Actually I think it's unfair to call Maemo a weird unsupported thing. It didn't seem that far from bone stock desktop Linux.
I wouldn't say it's a "weird Linux as it's mostly Debian and it's fully rebuildable by the user from the open source scripts[1]. I would likewise love a phone that was just mainline Fedora, but given many of the current challenges around ARM devices with linux, I fully understand why a "custom-built" OS is needed. As long as it's as light-weight as possible and is open source/rebuildable by the user, I think it's a good compromise given the realities around the platform.
Maemo was "mostly Debian" as well, it was one of the big selling points. Except Maemo was quickly abandoned by Nokia and left unmaintained. To further complicate matters Maemo required arcane tools to build it and install it to a device. Custom community kernels quickly became standard for enabling basic functionality which Nokia should have provided, but, didn't. However, the custom kernels were also frequently left unpatched and abandoned because they were being built and maintained by random internet users who found other hobbies.
I think the idea is awesome and I am excited if not skeptical. I hope Furi manages to build a healthy community around this. And doesn't go the path of so many previous Linux phones.
SFOS is somewhat getting where Harmattan was before Nokia imploded. It's already better in some ways.
https://github.com/FuriLabs/issue-tracker/issues
I think it's fair to say that whoever buys this is in for a bumpy ride. I mean, that is to be expected, however, I think they should be more honest about the current state, like for instance PostmarketOS does at https://postmarketos.org/state/
If SMS doesn't work, I have serious concerns about everything else...

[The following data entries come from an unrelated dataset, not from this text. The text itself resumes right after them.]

-- pv_equiv track=rewrite | github.com/ItzGlace/SSHBot | ssh-bot.py | clamp
-- ===== SOURCE A (Python) =====
-- from typing import Dict, Tuple, List, Optional
--
-- MAX_TG_CHARS = 3900
--
-- def clamp(text: str) -> str:
--     """Return the trailing part of `text` that fits within MAX_TG_CHARS."""
--     if len(text) <= MAX_TG_CHARS:
--         return text
--
--     lines = text.splitlines()
--     out_lines: List[str] = []
--     total = 0
--     # iterate from the end and accumulate
--     for line in reversed(lines):
--         l = len(line) + (1 if out_lines else 0)  # account for newline if not the last
--         if total + l > MAX_TG_CHARS:
--             break
--         out_lines.append(line)
--         total += l
--
--     out_lines.reverse()
--     return "\n".join(out_lines)
-- ===== SOURCE B (Python) =====
-- MAX_TG_CHARS = 3900
--
-- def clamp(text: str) -> str:
--     """Return the trailing part of `text` that fits within MAX_TG_CHARS."""
--     if len(text) <= MAX_TG_CHARS:
--         return text
--     lines = text.splitlines()
--     while lines and len("\n".join(lines)) > MAX_TG_CHARS:
--         lines.pop(0)
--     return "\n".join(lines)
-- ===== Notes on version B (the rewrite author's own statement) =====
-- stated objective: simpler
-- what changed: Replaces the end-to-start accumulation with manual per-line newline bookkeeping by a drop-from-front loop that re-joins the remaining lines and pops the first line while the join is still too long.
import Mathlib
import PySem

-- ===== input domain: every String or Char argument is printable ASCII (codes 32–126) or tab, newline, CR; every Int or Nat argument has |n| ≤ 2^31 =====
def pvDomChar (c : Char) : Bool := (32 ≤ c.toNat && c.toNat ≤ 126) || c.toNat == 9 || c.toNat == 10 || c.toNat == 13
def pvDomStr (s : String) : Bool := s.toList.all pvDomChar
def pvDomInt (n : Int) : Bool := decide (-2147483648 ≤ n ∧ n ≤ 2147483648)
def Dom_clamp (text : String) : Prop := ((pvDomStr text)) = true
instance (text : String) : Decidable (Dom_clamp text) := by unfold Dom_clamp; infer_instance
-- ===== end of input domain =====

-- B replaces A's end-to-start accumulation with manual newline bookkeeping by a drop-from-front
-- loop that pops the first line while the re-joined remainder is still too long (simpler code).

-- ===== PORT A =====
-- for line in reversed(lines): accumulate into out_lines / total, break when the line would overflow
def clampLoopA : List String → List String → Int → List String
  | [], outLines, _ => outLines
  | line :: rest, outLines, total =>
    let l : Int := PySem.Str.len line + (if outLines ≠ [] then 1 else 0)
    if total + l > 3900 then outLines
    else clampLoopA rest (outLines ++ [line]) (total + l)

def clamp (text : String) : String :=
  if PySem.Str.len text ≤ 3900 then text
  else
    let lines := PySem.Str.splitlines text
    let outLines := clampLoopA lines.reverse [] 0
    PySem.Str.join "\n" outLines.reverse

-- ===== PORT B =====
-- while lines and len("\n".join(lines)) > MAX_TG_CHARS: lines.pop(0)
def clampLoopB : List String → List String
  | [] => []
  | line :: rest =>
    if PySem.Str.len (PySem.Str.join "\n" (line :: rest)) > 3900 then clampLoopB rest
    else line :: rest

def clamp_alt (text : String) : String :=
  if PySem.Str.len text ≤ 3900 then text
  else PySem.Str.join "\n" (clampLoopB (PySem.Str.splitlines text))

-- ===== PRECONDITION & SPEC =====
def Spec_clamp (text : String) (out : String) : Prop := out = clamp_alt text
instance (text : String) (out : String) : Decidable (Spec_clamp text out) := by unfold Spec_clamp; infer_instance

-- ===== CLAIM (what is proved, stated in full; the proofs are below) =====
def Claim_equal_clamp : Prop := ∀ (text : String), Dom_clamp text → Spec_clamp text (clamp text)

-- ===== LEMMAS AND PROOFS =====

def jlen : List String → Int
  | [] => 0
  | [l] => PySem.Str.len l
  | l :: rest => PySem.Str.len l + 1 + jlen rest

theorem jlen_join : ∀ xs : List String, PySem.Str.len (PySem.Str.join "\n" xs) = jlen xs
  | [] => by
      simp [jlen, PySem.Str.len_eq, PySem.Str.toList_join, PySem.Chars.join_nil]
  | [x] => by
      simp [jlen, PySem.Str.len_eq, PySem.Str.toList_join, PySem.Chars.join_singleton]
  | x :: y :: r => by
      have ih := jlen_join (y :: r)
      simp only [PySem.Str.len_eq, PySem.Str.toList_join, List.map_cons] at ih ⊢
      rw [PySem.Chars.join_cons_cons]
      simp only [jlen, List.length_append]
      push_cast at ih ⊢
      simp only [PySem.Str.len_eq, List.length_cons, List.length_nil]
      omega

theorem jlen_nonneg : ∀ xs : List String, 0 ≤ jlen xs
  | [] => le_refl 0
  | [l] => by simp [jlen, PySem.Str.len_eq]
  | l :: y :: r => by
      have ih := jlen_nonneg (y :: r)
      have h2 : (0:Int) ≤ PySem.Str.len l := by simp [PySem.Str.len_eq]
      simp only [jlen]; omega

theorem jlen_as_sum : ∀ xs : List String, xs ≠ [] →
    jlen xs = (xs.map PySem.Str.len).sum + xs.length - 1
  | [], h => absurd rfl h
  | [l], _ => by simp [jlen]
  | l :: y :: r, _ => by
      have ih := jlen_as_sum (y :: r) (by simp)
      simp only [jlen, List.map_cons, List.sum_cons, List.length_cons] at ih ⊢
      push_cast at ih ⊢
      omega

theorem jlen_reverse (xs : List String) : jlen xs.reverse = jlen xs := by
  rcases xs with _ | ⟨a, rest⟩
  · rfl
  · rw [jlen_as_sum _ (by simp), jlen_as_sum _ (by simp)]
    simp [List.map_reverse]
    ring

def cfun (rev : List String) (ne : Bool) : Int :=
  if rev = [] then 0 else jlen rev + (if ne then 1 else 0)

theorem cfun_nonneg (rev : List String) (ne : Bool) : 0 ≤ cfun rev ne := by
  have := jlen_nonneg rev
  unfold cfun
  split_ifs <;> omega

theorem cfun_cons (line : String) (rest : List String) (ne : Bool) :
    cfun (line :: rest) ne
      = (PySem.Str.len line + (if ne then 1 else 0)) + cfun rest true := by
  rcases rest with _ | ⟨y, r⟩
  · simp [cfun, jlen]
  · simp only [cfun, jlen, if_neg (by simp : ¬(line :: y :: r = [])),
      if_neg (by simp : ¬(y :: r = []))]
    split_ifs <;> omega

def aTake : List String → Int → Bool → List String
  | [], _, _ => []
  | line :: rest, total, ne =>
    let l : Int := PySem.Str.len line + (if ne then 1 else 0)
    if total + l > 3900 then [] else line :: aTake rest (total + l) true

theorem aTake_all : ∀ (rev : List String) (total : Int) (ne : Bool),
    total + cfun rev ne ≤ 3900 → aTake rev total ne = rev
  | [], _, _, _ => rfl
  | line :: rest, total, ne, h => by
      rw [cfun_cons] at h
      have hc := cfun_nonneg rest true
      simp only [aTake]
      rw [if_neg (by omega), aTake_all rest _ true (by omega)]

theorem aTake_all_le : ∀ (rev : List String) (total : Int) (ne : Bool),
    total ≤ 3900 → aTake rev total ne = rev → total + cfun rev ne ≤ 3900
  | [], total, ne, ht, _ => by simpa [cfun] using ht
  | line :: rest, total, ne, ht, h => by
      rw [cfun_cons]
      simp only [aTake] at h
      by_cases hbr : total + (PySem.Str.len line + (if ne then 1 else 0)) > 3900
      · rw [if_pos hbr] at h
        exact absurd h (by simp)
      · rw [if_neg hbr] at h
        simp only [List.cons.injEq, true_and] at h
        have := aTake_all_le rest _ true (by omega) h
        omega

theorem aTake_append : ∀ (xs ys : List String) (total : Int) (ne : Bool),
    aTake (xs ++ ys) total ne
      = if aTake xs total ne = xs
        then xs ++ aTake ys (total + cfun xs ne) (ne || !(xs.isEmpty))
        else aTake xs total ne
  | [], ys, total, ne => by simp [aTake, cfun]
  | line :: rest, ys, total, ne => by
      simp only [List.cons_append, aTake]
      by_cases hbr : total + (PySem.Str.len line + (if ne then 1 else 0)) > 3900
      · rw [if_pos hbr, if_pos hbr, if_neg (by simp)]
      · rw [if_neg hbr, if_neg hbr, aTake_append rest ys (total + (PySem.Str.len line + (if ne then 1 else 0))) true]
        by_cases h2 : aTake rest (total + (PySem.Str.len line + (if ne then 1 else 0))) true = rest
        · rw [h2, if_pos rfl, if_pos rfl, cfun_cons]
          simp only [List.isEmpty_cons, Bool.not_false, Bool.or_true,
            List.cons.injEq, true_and]
          congr 2
          omega
        · rw [if_neg h2]
          have hne2 : ¬(line :: aTake rest (total + (PySem.Str.len line + (if ne then 1 else 0))) true
              = line :: rest) := by
            intro hh
            injection hh with _ h3
            exact h2 h3
          rw [if_neg hne2]

theorem clampLoopA_eq_aTake :
    ∀ (rev outLines : List String) (total : Int),
      clampLoopA rev outLines total = outLines ++ aTake rev total (!outLines.isEmpty)
  | [], outLines, total => by simp [clampLoopA, aTake]
  | line :: rest, outLines, total => by
      simp only [clampLoopA, aTake]
      have hflag : (if outLines ≠ [] then (1:Int) else 0) = (if !outLines.isEmpty then 1 else 0) := by
        rcases outLines with _ | ⟨o, os⟩ <;> simp
      rw [hflag]
      by_cases hbr : total + (PySem.Str.len line + (if !outLines.isEmpty then 1 else 0)) > 3900
      · rw [if_pos hbr, if_pos hbr, List.append_nil]
      · rw [if_neg hbr, if_neg hbr,
          clampLoopA_eq_aTake rest (outLines ++ [line]) _]
        rw [show (!(outLines ++ [line]).isEmpty) = true by simp]
        simp

theorem jlen_cons_ge (line : String) (rest : List String) : jlen rest ≤ jlen (line :: rest) := by
  have h0 : (0:Int) ≤ PySem.Str.len line := by simp [PySem.Str.len_eq]
  rcases rest with _ | ⟨y, r⟩
  · simp [jlen]
  · have := jlen_nonneg (y :: r)
    simp only [jlen]; omega

theorem cfun_reverse_false (rest : List String) :
    cfun rest.reverse false = jlen rest := by
  rcases rest with _ | ⟨y, r⟩
  · rfl
  · unfold cfun
    rw [if_neg (by simp), jlen_reverse]
    simp

theorem aTake_reverse_eq_loopB : ∀ L : List String,
    (aTake L.reverse 0 false).reverse = clampLoopB L
  | [] => rfl
  | line :: rest => by
      have ih := aTake_reverse_eq_loopB rest
      rw [show (line :: rest).reverse = rest.reverse ++ [line] by simp,
        aTake_append]
      by_cases hall : aTake rest.reverse 0 false = rest.reverse
      · rw [if_pos hall]
        have hle : cfun rest.reverse false ≤ 3900 := by
          have := aTake_all_le rest.reverse 0 false (by omega) hall
          omega
        have hj : jlen rest ≤ 3900 := by rw [cfun_reverse_false] at hle; exact hle
        have hcost : (0 + cfun rest.reverse false)
            + (PySem.Str.len line + (if (false || !rest.reverse.isEmpty) then 1 else 0))
            = jlen (line :: rest) := by
          rcases rest with _ | ⟨y, r⟩
          · simp [cfun, jlen]
          · rw [cfun_reverse_false]
            have hne : (false || !((y :: r).reverse.isEmpty)) = true := by simp
            rw [hne]
            simp only [jlen]
            norm_num
            ring
        simp only [aTake]
        by_cases hbig : (0 + cfun rest.reverse false)
            + (PySem.Str.len line + (if (false || !rest.reverse.isEmpty) then 1 else 0)) > 3900
        · rw [if_pos hbig, List.append_nil, List.reverse_reverse]
          unfold clampLoopB
          rw [jlen_join, if_pos (by omega)]
          rcases rest with _ | ⟨y, r⟩
          · rfl
          · unfold clampLoopB
            rw [jlen_join, if_neg (by omega)]
        · rw [if_neg hbig]
          unfold clampLoopB
          rw [jlen_join, if_neg (by omega)]
          simp
      · rw [if_neg hall]
        have hrestne : rest ≠ [] := by
          rintro rfl; exact hall rfl
        have hjr : 3900 < jlen rest := by
          by_contra hle2
          exact hall (aTake_all rest.reverse 0 false (by rw [cfun_reverse_false]; omega))
        have hjl : 3900 < jlen (line :: rest) := lt_of_lt_of_le hjr (jlen_cons_ge line rest)
        rw [ih]
        unfold clampLoopB
        rw [jlen_join, if_pos (by omega)]
        rcases rest with _ | ⟨y, r⟩
        · exact absurd rfl hrestne
        · rfl

-- ===== VERDICT (by name: the statement is the Claim_ definition above) =====
theorem clamp_spec : Claim_equal_clamp := by
  intro text _
  unfold Spec_clamp clamp clamp_alt
  split_ifs with h
  · rfl
  · show PySem.Str.join "\n" (clampLoopA (PySem.Str.splitlines text).reverse [] 0).reverse
      = PySem.Str.join "\n" (clampLoopB (PySem.Str.splitlines text))
    rw [clampLoopA_eq_aTake, List.nil_append,
      show (!(List.isEmpty ([] : List String))) = false from rfl,
      aTake_reverse_eq_loopB]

Whenever I've tried to find a touch-optimized Linux shell, I've come up short. As has been discussed on this forum in the past, most of the attempts are understaffed side projects that have thousands of manhours of work ahead of them.
I'd like to know what shell FuriOS is based on, and what they're doing to make it usable. Even a demo video would go a long way!
As someone unfamiliar with Furilabs, it wouldn't occur to me to go looking for a dev blog to see if you've written anything about the shell. I feel like that's information you'd want to link from the marketing page (even if the details are on your blog).
Fair enough! Noted.
Maybe one day I'll take a stab at fixing their package.
It's on HN here:
Fast, Good, and Cheap. Performant is just a synonym for fast. Is it any good?
Also call me a miser, but $499 is not "cheap". I recently bought a new Nokia G42 with the same camera and storage for <€150
To get under €150, you need volume and bundling.
edit: looks like same HW as "Gigaset GX6" https://www.gigaset.com/hq_en/gigaset-gx6/
seems pretty favorable, keep in mind that it's already two years old. it's also a brick at 280g, almost double a pixel 5, otherwise pretty similar
I believe the GPD Pocket is also x86_64.
What's the difference between fast and "performant"?
Although more likely just weird marketing.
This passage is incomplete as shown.